Please keep to the lines below from the one with "have : PySem.Chars.rfind (u ++ c :: v) [c] = (u.length" through the one with "rw [h4, List.getElem?_cons_succ] at h3", and restate them word for word, ends included.

(Stored entries)
--

theorem rfind_append_cons (u v : List Char) (c : Char) :
    PySem.Chars.rfind (u ++ c :: v) [c] + 1 = (u.length : Int) + 1 + (PySem.Chars.rfind v [c] + 1) := by
  rcases rfind_single_spec v c with ⟨hmem, hrf⟩ | ⟨k, hk, hg, hmax, hrf⟩
  · rw [hrf]
    have : PySem.Chars.rfind (u ++ c :: v) [c] = (u.length : Int) := by
      rw [PySem.Chars.rfind]
      rw [rfind_go_pos (u ++ c :: v) [c] (u ++ c :: v).length u.length (by simp)
        (by rw [isPrefixOf_single_drop, List.getElem?_append_right (le_refl _)]; simp)
        (fun p h1 h2 => by
          rw [isPrefixOf_single_drop]
          intro hcon
          rw [List.getElem?_append_right (by omega)] at hcon
          have h3 : (c :: v)[p - u.length]? = some c := hcon
          have h4 : p - u.length = (p - u.length - 1) + 1 := by omega
          rw [h4, List.getElem?_cons_succ] at h3
          exact hmem (List.mem_of_getElem? h3))]
    rw [this]; ring
  · rw [hrf]
    have : PySem.Chars.rfind (u ++ c :: v) [c] = ((u.length + 1 + k : Nat) : Int) := by
      rw [PySem.Chars.rfind]
      rw [rfind_go_pos (u ++ c :: v) [c] (u ++ c :: v).length (u.length + 1 + k)
        (by simp; omega)
        (by rw [isPrefixOf_single_drop, List.getElem?_append_right (by omega)]
            have h4 : u.length + 1 + k - u.length = k + 1 := by omega
            rw [h4, List.getElem?_cons_succ]
            exact hg)
        (fun p h1 h2 => by
          rw [isPrefixOf_single_drop]
          intro hcon
          rw [List.getElem?_append_right (by omega)] at hcon
          have h4 : p - u.length = (p - u.length - 1) + 1 := by omega
          rw [h4, List.getElem?_cons_succ] at hcon
          exact hmax (p - u.length - 1) (by omega) hcon)]
    rw [this]
    push_cast
    ring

--

- [Response to the exercise]
    have : PySem.Chars.rfind (u ++ c :: v) [c] = (u.length : Int) := by
      rw [PySem.Chars.rfind]
      rw [rfind_go_pos (u ++ c :: v) [c] (u ++ c :: v).length u.length (by simp)
        (by rw [isPrefixOf_single_drop, List.getElem?_append_right (le_refl _)]; simp)
        (fun p h1 h2 => by
          rw [isPrefixOf_single_drop]
          intro hcon
          rw [List.getElem?_append_right (by omega)] at hcon
          have h3 : (c :: v)[p - u.length]? = some c := hcon
          have h4 : p - u.length = (p - u.length - 1) + 1 := by omega
          rw [h4, List.getElem?_cons_succ] at h3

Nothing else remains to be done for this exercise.